Long before Google’s dropping of MapReduce, software vendors and communities were building new technologies to handle some of the technologies described above. The Hadoop project made significant changes just last year and now has a cluster resource management platform called YARN that allows developers to use many other non-MapReduce technologies on top of it. The Hadoop project contributors were already thinking about a resource manager for Hadoop back in early 2008.
With YARN, developers can run a variety of jobs in a YARN container. Instead of scheduling the jobs, the whole YARN container is scheduled. The code inside that container can be any normal programming construct, so MapReduce is just one of many application types that Hadoop can harness. Even the MPI library from the pre-MapReduce days can run on Hadoop. The number of products and projects that the YARN ecosystem enables is too large to list here, but this table will give you an idea of the wide ranging capabilities YARN can support:
3 Ways to Start Using YARN
Below are three basic options for using YARN (but not the only options). The complexity decreases as you go down the list but the granular control over the project also decreases:
Directly code a YARN application master to create a YARN application. This will give you more control over the behavior of the application, but it will be the most challenging to program.

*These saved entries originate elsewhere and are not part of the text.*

-- pv_equiv track=rewrite | github.com/mohammadfaiizan/ProjectI | DSA/Problem/Queue_Stack/06_Advanced_Queue_Applications/1606_Find_Servers_That_Handled_Most_Number_of_Requests.py | busiestServers_optimized_heap
-- ===== SOURCE A (Python) =====
-- from typing import List
-- import heapq
--
-- def busiestServers_optimized_heap(k: int, arrival: List[int], load: List[int]) -> List[int]:
--     """
--     Approach 3: Optimized Heap with Set
--
--     Use heap for busy servers and set for available servers.
--
--     Time: O(n log k), Space: O(k)
--     """
--     import bisect
--
--     # Sorted list of available servers
--     available = list(range(k))
--
--     # Min heap for busy servers (end_time, server_id)
--     busy = []
--
--     # Count requests handled by each server
--     request_count = [0] * k
--
--     for i in range(len(arrival)):
--         current_time = arrival[i]
--         request_load = load[i]
--
--         # Free up servers that have finished processing
--         while busy and busy[0][0] <= current_time:
--             _, server_id = heapq.heappop(busy)
--             bisect.insort(available, server_id)
--
--         if not available:
--             # All servers busy, drop request
--             continue
--
--         # Find the appropriate server
--         preferred_server = i % k
--
--         # Find the first available server >= preferred_server
--         idx = bisect.bisect_left(available, preferred_server)
--
--         if idx < len(available):
--             # Found server >= preferred_server
--             assigned_server = available.pop(idx)
--         else:
--             # Wrap around, use first available server
--             assigned_server = available.pop(0)
--
--         # Assign request to server
--         end_time = current_time + request_load
--         heapq.heappush(busy, (end_time, assigned_server))
--         request_count[assigned_server] += 1
--
--     # Find servers with maximum requests
--     max_requests = max(request_count)
--     return [i for i in range(k) if request_count[i] == max_requests]
-- ===== SOURCE B (Python) =====
-- def busiestServers_optimized_heap(k, arrival, load):
--     # One flat state per server instead of a sorted available-list plus a busy heap:
--     # free flag + end time per server, a release sweep each request, and a cyclic
--     # scan from the preferred server for the assignment.
--     free = [True] * k
--     end = [0] * k
--     count = [0] * k
--     for i in range(len(arrival)):
--         t = arrival[i]
--         for s in range(k):
--             if not free[s] and end[s] <= t:
--                 free[s] = True
--         for j in range(k):
--             s = (i + j) % k
--             if free[s]:
--                 free[s] = False
--                 end[s] = t + load[i]
--                 count[s] += 1
--                 break
--     m = max(count)
--     return [s for s in range(k) if count[s] == m]
-- ===== Notes on version B (the rewrite author's own statement) =====
-- stated objective: simpler
-- what changed: Replaces A's sorted available-list + busy min-heap + bisect machinery with one flat per-server state (free flag, end time, count): each request does a release sweep over the k servers and a cyclic scan from the preferred server for the first free one.
import Mathlib
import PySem

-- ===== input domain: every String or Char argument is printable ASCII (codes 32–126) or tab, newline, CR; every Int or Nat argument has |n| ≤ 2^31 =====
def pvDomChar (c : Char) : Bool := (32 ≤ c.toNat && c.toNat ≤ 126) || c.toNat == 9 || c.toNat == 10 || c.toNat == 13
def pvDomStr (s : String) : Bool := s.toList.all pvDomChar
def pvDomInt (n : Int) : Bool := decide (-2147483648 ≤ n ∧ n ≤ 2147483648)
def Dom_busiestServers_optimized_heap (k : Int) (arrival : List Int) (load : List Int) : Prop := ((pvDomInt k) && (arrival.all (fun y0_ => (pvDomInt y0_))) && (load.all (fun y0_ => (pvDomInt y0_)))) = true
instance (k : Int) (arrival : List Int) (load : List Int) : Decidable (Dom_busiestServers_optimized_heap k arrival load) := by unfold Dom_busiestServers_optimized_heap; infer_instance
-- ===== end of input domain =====

-- B replaces A's sorted available-list + min-heap with one flat per-server state (free flag,
-- end time, count), a release sweep and a cyclic scan per request; objective: simpler.

-- ===== PORT A =====
-- Python's heapq heap of distinct (end_time, server_id) tuples is modelled as the
-- lex-sorted list of its elements: heappush = sorted insert, heappop = head, so the
-- sequence of popped tuples is exactly heapq's (ascending tuple order).
def pvHeapPush (p : Int × Int) (h : List (Int × Int)) : List (Int × Int) :=
  PySem.List.insertBy (fun a b => decide (a.1 < b.1 ∨ (a.1 = b.1 ∧ a.2 < b.2))) p h

-- the 'while busy and busy[0][0] <= current_time' loop: pop the heap head, insort its
-- server id into the sorted available list
def pvFreeLoop (t : Int) (avail : List Int) : List (Int × Int) → List Int × List (Int × Int)
  | [] => (avail, [])
  | (e, s) :: rest =>
      if e ≤ t then pvFreeLoop t (PySem.List.insertBy (fun a b => decide (a < b)) s avail) rest
      else (avail, (e, s) :: rest)

-- one iteration of A's 'for i in range(len(arrival))' loop; state = (available, busy, request_count)
def pvStepA (k : Int) (arrival load : List Int) (st : List Int × List (Int × Int) × List Int)
    (i : Nat) : List Int × List (Int × Int) × List Int :=
  let t := arrival.getD i 0        -- arrival[i], i < len(arrival)
  let ld := load.getD i 0          -- load[i], in range under Pre_
  let fr := pvFreeLoop t st.1 st.2.1
  let avail := fr.1
  let busy := fr.2
  let rc := st.2.2
  if avail = [] then (avail, busy, rc)   -- all servers busy, drop request
  else
    let pref := PySem.Int.mod (i : Int) k
    let idx := PySem.List.bisectLeft avail pref
    let pr := if idx < avail.length then (PySem.List.pop? avail (idx : Int)).getD (0, avail)
              else (PySem.List.pop? avail 0).getD (0, avail)   -- pop? never none here (idx < len / avail ≠ [])
    let a := pr.1
    (pr.2, pvHeapPush (t + ld, a) busy, PySem.List.pySetD rc a (PySem.List.pyGetD rc a 0 + 1))

-- '[i for i in range(k) if request_count[i] == max_requests]': request_count has exactly
-- k entries, so the comprehension is an indexed walk over it (tail-recursive accumulator)
def pvWinnersAux (m : Int) : Int → List Int → List Int → List Int
  | _, [], acc => acc.reverse
  | s, c :: rest, acc => pvWinnersAux m (s + 1) rest (if c == m then s :: acc else acc)

def busiestServers_optimized_heap (k : Int) (arrival : List Int) (load : List Int) : List Int :=
  let init : List Int × List (Int × Int) × List Int :=
    (PySem.List.pyRange 0 k 1, [], List.replicate k.toNat 0)
  let fin := (List.range arrival.length).foldl (pvStepA k arrival load) init
  let rc := fin.2.2
  let m := (PySem.List.max? rc (fun y => y)).getD 0   -- max(request_count); nonempty under Pre_ (k ≥ 1)
  pvWinnersAux m 0 rc []

-- ===== PORT B =====
-- 'for s in range(k): if not free[s] and end[s] <= t: free[s] = True' — pointwise over the
-- two parallel length-k lists
-- tail-recursive with an accumulator so large k evaluates without deep recursion
def pvSweepAux (t : Int) : List Bool → List Int → List Bool → List Bool
  | [], _, acc => acc.reverse
  | f :: fs, [], acc => acc.reverse ++ (f :: fs)
  | f :: fs, e :: es, acc =>
      pvSweepAux t fs es ((if !f && decide (e ≤ t) then true else f) :: acc)

def pvSweep (t : Int) (fs : List Bool) (es : List Int) : List Bool :=
  pvSweepAux t fs es []

-- 'for j in range(k): s = (i+j)%k; if free[s]: break' — first free server in cyclic order
def pvScan (free : List Bool) (i k : Int) : List Int → Option Int
  | [] => none
  | j :: js =>
      let s := PySem.Int.mod (i + j) k
      if PySem.List.pyGetD free s false then some s else pvScan free i k js

-- one iteration of B's loop; state = (free, end, count)
def pvStepB (k : Int) (arrival load : List Int) (st : List Bool × List Int × List Int)
    (i : Nat) : List Bool × List Int × List Int :=
  let t := arrival.getD i 0
  let free1 := pvSweep t st.1 st.2.1
  match pvScan free1 (i : Int) k (PySem.List.pyRange 0 k 1) with
  | none => (free1, st.2.1, st.2.2)
  | some s =>
      (PySem.List.pySetD free1 s false,
       PySem.List.pySetD st.2.1 s (t + load.getD i 0),
       PySem.List.pySetD st.2.2 s (PySem.List.pyGetD st.2.2 s 0 + 1))

def busiestServers_optimized_heap_alt (k : Int) (arrival : List Int) (load : List Int) : List Int :=
  let init : List Bool × List Int × List Int :=
    (List.replicate k.toNat true, List.replicate k.toNat 0, List.replicate k.toNat 0)
  let fin := (List.range arrival.length).foldl (pvStepB k arrival load) init
  let cnt := fin.2.2
  let m := (PySem.List.max? cnt (fun y => y)).getD 0
  pvWinnersAux m 0 cnt []

-- ===== PRECONDITION & SPEC =====
-- Pre_ excludes exactly the inputs where Python A raises: k < 1 (max() of the empty
-- request_count raises ValueError) and len(load) < len(arrival) (load[i] raises IndexError).
def Pre_busiestServers_optimized_heap (k : Int) (arrival : List Int) (load : List Int) : Prop :=
  1 ≤ k ∧ arrival.length ≤ load.length
instance (k : Int) (arrival : List Int) (load : List Int) : Decidable (Pre_busiestServers_optimized_heap k arrival load) := by unfold Pre_busiestServers_optimized_heap; infer_instance

def pvWitness_busiestServers_optimized_heap : Int × List Int × List Int := (2, [1, 2, 3], [3, 1, 2])

def Spec_busiestServers_optimized_heap (k : Int) (arrival : List Int) (load : List Int) (out : List Int) : Prop := out = busiestServers_optimized_heap_alt k arrival load
instance (k : Int) (arrival : List Int) (load : List Int) (out : List Int) : Decidable (Spec_busiestServers_optimized_heap k arrival load out) := by unfold Spec_busiestServers_optimized_heap; infer_instance

-- ===== CLAIM (what is proved, stated in full; the proofs are below) =====
def Claim_equal_busiestServers_optimized_heap : Prop := ∀ (k : Int) (arrival : List Int) (load : List Int), Dom_busiestServers_optimized_heap k arrival load → Pre_busiestServers_optimized_heap k arrival load → Spec_busiestServers_optimized_heap k arrival load (busiestServers_optimized_heap k arrival load)

-- ===== LEMMAS AND PROOFS =====

-- Prop-level lexicographic order on (end_time, server_id) pairs (heapq's tuple order)
def pvLex (p q : Int × Int) : Prop := p.1 < q.1 ∨ (p.1 = q.1 ∧ p.2 < q.2)

-- the sorted available list determined by the free flags
def pvAvailOf (k : Int) (free : List Bool) : List Int :=
  List.map (fun n : Nat => (n : Int)) (List.filter (fun n : Nat => free.getD n false) (List.range k.toNat))

-- the busy heap's contents determined by the free flags and end times
def pvChar (k : Int) (free : List Bool) (endt : List Int) (busy : List (Int × Int)) : Prop :=
  ∀ e s : Int, (e, s) ∈ busy ↔
    ∃ n : Nat, n < k.toNat ∧ s = (n : Int) ∧ free.getD n false = false ∧ endt.getD n 0 = e

def pvInv (k : Int) (free : List Bool) (endt : List Int)
    (avail : List Int) (busy : List (Int × Int)) : Prop :=
  free.length = k.toNat ∧ endt.length = k.toNat ∧ avail = pvAvailOf k free ∧
  busy.Pairwise pvLex ∧ pvChar k free endt busy

def pvRel (k : Int) (sa : List Int × List (Int × Int) × List Int)
    (sb : List Bool × List Int × List Int) : Prop :=
  pvInv k sb.1 sb.2.1 sa.1 sa.2.1 ∧ sa.2.2 = sb.2.2

lemma pvMem_availOf (k : Int) (free : List Bool) (x : Int) :
    x ∈ pvAvailOf k free ↔ ∃ n : Nat, n < k.toNat ∧ x = (n : Int) ∧ free.getD n false = true := by
  unfold pvAvailOf
  rw [List.mem_map]
  constructor
  · rintro ⟨n, hmem, rfl⟩
    rw [List.mem_filter, List.mem_range] at hmem
    exact ⟨n, hmem.1, rfl, hmem.2⟩
  · rintro ⟨n, hn, rfl, hf⟩
    exact ⟨n, by rw [List.mem_filter, List.mem_range]; exact ⟨hn, hf⟩, rfl⟩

Use Apache Slider, which provides a client to submit JAR files for launching work on YARN-based clusters. Slider provides the least programmatic control out of these three options, but it also has the lowest cost of entry for trying out new code on YARN because it provides a ready to use application master.
For organizations migrating from Hadoop 1.x (pre-YARN) to Hadoop 2, the migration shouldn’t be too difficult since the APIs are fully compatible between the two versions. Most legacy code should just work, but in certain very specific cases custom source code may need to simply be recompiled against newer Hadoop 2 JARs.
As you saw in the table, there are plenty of technologies that take full advantage of the YARN model to expand Hadoop’s analysis capabilities far beyond the limits of the original Hadoop. Apache Tez greatly improves Hive query times. Cloudera’s Impala project is a massively parallel processing (MPP) SQL query engine. And then there’s Apache Spark, which is close to doubling its contributors in less than a year.
Apache Spark Starts a Fire
Spark is built specifically for YARN. In addition to supporting MapReduce, Spark lets you point to a large data set and define a virtual variable to represent the large dataset. Then you can apply functions to each element in the dataset and create a new dataset. So you can pick the right functions for the right kinds of data manipulation. But that’s not even the best part.
The real power of Spark comes from performing operations on top a virtual variables. Virtual variables enable data flow optimization across one execution step to the other, and they should optimize common data processing challenges (e.g. cascading tasks and iterations).
Spark streaming uses a technology called “micro-batching” while Storm uses an event driven system to analyze data.
Just One Tool in the Toolbox
MapReduce’s main strength is simplicity. When it first emerged in the software industry, it was widely adopted and soon became synonymous with Big Data, along with Hadoop. Hadoop is still the toolbox most commonly associated with Big Data, but now more organizations are realizing that MapReduce is not always the best tool in the box.